Copy exactly the stretch of data below from the line with "import Mathlib" through the line with "def pvDomStr (s", including both of those lines.

[Collected data entries]
◇ ◇ ◇ ◇ ◇

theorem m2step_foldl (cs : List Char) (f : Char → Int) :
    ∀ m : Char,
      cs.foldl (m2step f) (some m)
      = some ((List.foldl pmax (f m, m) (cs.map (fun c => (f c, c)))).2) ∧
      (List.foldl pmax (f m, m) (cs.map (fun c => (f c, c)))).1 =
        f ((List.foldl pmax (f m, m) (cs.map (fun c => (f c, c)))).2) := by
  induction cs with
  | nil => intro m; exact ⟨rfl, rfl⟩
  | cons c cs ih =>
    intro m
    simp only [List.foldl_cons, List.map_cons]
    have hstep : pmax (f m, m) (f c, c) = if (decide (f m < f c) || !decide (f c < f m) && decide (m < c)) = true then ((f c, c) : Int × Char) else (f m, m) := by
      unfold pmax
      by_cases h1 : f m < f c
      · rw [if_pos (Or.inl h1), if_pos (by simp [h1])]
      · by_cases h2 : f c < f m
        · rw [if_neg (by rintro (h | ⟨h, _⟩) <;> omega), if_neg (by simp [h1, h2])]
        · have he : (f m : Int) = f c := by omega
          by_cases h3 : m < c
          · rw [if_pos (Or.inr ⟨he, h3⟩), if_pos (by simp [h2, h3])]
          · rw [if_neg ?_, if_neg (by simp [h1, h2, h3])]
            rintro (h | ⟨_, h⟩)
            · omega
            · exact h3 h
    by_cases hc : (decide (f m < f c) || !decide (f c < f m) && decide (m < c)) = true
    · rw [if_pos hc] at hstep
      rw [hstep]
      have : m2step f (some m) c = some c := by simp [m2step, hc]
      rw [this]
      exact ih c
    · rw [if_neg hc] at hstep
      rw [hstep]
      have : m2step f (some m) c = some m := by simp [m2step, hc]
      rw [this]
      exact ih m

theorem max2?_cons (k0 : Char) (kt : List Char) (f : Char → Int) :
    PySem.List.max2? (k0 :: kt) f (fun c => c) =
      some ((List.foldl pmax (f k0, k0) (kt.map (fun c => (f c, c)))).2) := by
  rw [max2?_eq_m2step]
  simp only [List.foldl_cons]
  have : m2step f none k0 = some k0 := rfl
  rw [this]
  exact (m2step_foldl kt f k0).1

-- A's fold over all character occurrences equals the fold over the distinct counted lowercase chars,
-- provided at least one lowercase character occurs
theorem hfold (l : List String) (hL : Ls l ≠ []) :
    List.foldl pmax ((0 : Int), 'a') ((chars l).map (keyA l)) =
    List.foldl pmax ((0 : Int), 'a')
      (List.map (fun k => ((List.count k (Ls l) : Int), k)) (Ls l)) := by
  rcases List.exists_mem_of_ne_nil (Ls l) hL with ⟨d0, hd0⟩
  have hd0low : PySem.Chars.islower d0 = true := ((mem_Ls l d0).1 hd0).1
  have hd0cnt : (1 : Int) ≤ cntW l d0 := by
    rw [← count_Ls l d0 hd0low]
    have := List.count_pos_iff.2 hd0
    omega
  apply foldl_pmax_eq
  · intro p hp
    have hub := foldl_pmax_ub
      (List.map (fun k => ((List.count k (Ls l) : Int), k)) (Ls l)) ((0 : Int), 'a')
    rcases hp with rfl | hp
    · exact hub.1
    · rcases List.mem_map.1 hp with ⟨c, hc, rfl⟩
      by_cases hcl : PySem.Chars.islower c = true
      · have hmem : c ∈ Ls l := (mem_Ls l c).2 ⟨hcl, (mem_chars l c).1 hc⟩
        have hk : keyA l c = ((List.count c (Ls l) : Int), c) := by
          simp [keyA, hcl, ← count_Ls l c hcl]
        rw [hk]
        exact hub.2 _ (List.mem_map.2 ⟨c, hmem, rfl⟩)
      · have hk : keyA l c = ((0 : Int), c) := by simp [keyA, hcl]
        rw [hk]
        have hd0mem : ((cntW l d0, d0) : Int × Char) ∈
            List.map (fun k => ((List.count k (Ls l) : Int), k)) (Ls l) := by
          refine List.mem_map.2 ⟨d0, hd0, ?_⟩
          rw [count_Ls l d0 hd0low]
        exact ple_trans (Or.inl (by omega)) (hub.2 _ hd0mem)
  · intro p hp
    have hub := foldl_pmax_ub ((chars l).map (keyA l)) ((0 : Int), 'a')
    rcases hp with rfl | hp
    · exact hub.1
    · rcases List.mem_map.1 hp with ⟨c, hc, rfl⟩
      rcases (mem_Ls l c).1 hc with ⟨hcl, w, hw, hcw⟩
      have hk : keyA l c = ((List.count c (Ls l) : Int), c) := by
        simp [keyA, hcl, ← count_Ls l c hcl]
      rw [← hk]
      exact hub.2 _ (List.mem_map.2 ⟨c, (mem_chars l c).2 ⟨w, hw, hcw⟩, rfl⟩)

◇ ◇ ◇ ◇ ◇

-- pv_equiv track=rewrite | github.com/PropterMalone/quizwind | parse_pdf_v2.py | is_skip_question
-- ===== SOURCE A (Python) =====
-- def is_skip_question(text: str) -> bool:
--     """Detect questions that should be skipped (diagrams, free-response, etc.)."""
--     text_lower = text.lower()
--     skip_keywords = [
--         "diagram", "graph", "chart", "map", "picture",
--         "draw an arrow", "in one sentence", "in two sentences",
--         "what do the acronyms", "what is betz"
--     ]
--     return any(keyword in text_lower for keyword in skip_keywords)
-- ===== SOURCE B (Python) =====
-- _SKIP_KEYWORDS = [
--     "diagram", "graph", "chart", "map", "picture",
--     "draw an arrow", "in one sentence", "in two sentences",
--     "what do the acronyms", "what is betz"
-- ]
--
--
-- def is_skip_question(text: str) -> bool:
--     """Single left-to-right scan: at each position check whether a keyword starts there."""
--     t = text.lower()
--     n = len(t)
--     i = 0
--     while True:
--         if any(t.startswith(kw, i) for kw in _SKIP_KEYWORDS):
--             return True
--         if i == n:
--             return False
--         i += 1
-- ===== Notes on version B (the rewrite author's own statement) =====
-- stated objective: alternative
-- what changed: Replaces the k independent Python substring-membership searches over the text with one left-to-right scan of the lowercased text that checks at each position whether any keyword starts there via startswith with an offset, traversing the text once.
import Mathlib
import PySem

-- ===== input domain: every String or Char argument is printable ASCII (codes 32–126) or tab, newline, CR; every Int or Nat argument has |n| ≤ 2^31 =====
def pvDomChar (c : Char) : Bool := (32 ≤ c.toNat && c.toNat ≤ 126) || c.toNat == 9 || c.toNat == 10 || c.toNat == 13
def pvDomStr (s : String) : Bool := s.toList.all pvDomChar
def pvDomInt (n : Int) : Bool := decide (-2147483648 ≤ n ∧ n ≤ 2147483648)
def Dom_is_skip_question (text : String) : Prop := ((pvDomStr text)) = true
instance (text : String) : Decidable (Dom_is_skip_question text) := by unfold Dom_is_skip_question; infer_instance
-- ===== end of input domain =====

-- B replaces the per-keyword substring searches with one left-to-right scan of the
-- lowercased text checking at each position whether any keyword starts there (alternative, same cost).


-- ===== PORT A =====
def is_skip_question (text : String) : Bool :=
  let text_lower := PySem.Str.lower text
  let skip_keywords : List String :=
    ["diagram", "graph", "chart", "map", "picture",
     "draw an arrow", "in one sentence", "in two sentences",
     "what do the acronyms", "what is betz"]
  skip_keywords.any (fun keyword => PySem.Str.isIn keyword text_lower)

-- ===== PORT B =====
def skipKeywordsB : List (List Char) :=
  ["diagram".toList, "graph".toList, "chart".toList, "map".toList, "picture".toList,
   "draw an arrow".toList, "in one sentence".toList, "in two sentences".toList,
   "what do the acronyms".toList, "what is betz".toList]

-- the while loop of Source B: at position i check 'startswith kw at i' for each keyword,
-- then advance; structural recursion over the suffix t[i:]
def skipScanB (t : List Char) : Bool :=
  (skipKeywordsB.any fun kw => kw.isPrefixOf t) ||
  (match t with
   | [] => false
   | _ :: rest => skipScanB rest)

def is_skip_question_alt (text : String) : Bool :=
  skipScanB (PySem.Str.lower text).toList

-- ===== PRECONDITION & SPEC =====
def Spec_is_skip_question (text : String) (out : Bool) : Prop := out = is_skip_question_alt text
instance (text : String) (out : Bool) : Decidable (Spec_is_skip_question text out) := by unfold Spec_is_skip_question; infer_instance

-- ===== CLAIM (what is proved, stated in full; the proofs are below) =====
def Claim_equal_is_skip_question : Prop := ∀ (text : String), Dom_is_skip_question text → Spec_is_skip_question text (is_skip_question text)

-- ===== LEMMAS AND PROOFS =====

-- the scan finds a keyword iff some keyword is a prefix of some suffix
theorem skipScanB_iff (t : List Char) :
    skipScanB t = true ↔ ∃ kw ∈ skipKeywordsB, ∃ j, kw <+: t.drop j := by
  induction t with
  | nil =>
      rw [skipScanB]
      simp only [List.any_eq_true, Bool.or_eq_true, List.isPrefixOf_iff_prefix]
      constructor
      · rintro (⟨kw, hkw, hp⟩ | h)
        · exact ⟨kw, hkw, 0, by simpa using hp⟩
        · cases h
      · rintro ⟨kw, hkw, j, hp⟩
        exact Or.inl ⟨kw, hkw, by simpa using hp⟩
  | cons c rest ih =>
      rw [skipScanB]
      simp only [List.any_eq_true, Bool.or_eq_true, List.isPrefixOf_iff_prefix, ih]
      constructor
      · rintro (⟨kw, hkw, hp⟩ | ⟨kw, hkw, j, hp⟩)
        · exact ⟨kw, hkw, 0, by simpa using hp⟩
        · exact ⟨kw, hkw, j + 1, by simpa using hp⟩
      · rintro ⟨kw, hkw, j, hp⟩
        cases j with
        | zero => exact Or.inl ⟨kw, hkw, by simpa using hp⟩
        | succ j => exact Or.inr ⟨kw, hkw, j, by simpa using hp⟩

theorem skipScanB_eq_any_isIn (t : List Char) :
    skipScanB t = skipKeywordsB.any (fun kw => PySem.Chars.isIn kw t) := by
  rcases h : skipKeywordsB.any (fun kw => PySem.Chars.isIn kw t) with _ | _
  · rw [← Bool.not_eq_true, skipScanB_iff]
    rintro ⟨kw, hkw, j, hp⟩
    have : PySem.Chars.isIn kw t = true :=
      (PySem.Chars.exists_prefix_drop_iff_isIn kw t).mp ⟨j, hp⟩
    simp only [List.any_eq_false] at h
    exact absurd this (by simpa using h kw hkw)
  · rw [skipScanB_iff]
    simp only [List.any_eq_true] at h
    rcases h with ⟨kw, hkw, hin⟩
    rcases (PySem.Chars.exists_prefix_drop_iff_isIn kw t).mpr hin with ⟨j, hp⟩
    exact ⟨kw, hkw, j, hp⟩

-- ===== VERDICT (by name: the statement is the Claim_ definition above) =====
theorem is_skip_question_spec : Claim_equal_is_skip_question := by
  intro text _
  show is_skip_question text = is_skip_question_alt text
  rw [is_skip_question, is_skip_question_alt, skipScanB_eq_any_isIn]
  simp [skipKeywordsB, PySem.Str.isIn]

◇ ◇ ◇ ◇ ◇

--- Task answer ---
import Mathlib
import PySem

-- ===== input domain: every String or Char argument is printable ASCII (codes 32–126) or tab, newline, CR; every Int or Nat argument has |n| ≤ 2^31 =====
def pvDomChar (c : Char) : Bool := (32 ≤ c.toNat && c.toNat ≤ 126) || c.toNat == 9 || c.toNat == 10 || c.toNat == 13
def pvDomStr (s : String) : Bool := s.toList.all pvDomChar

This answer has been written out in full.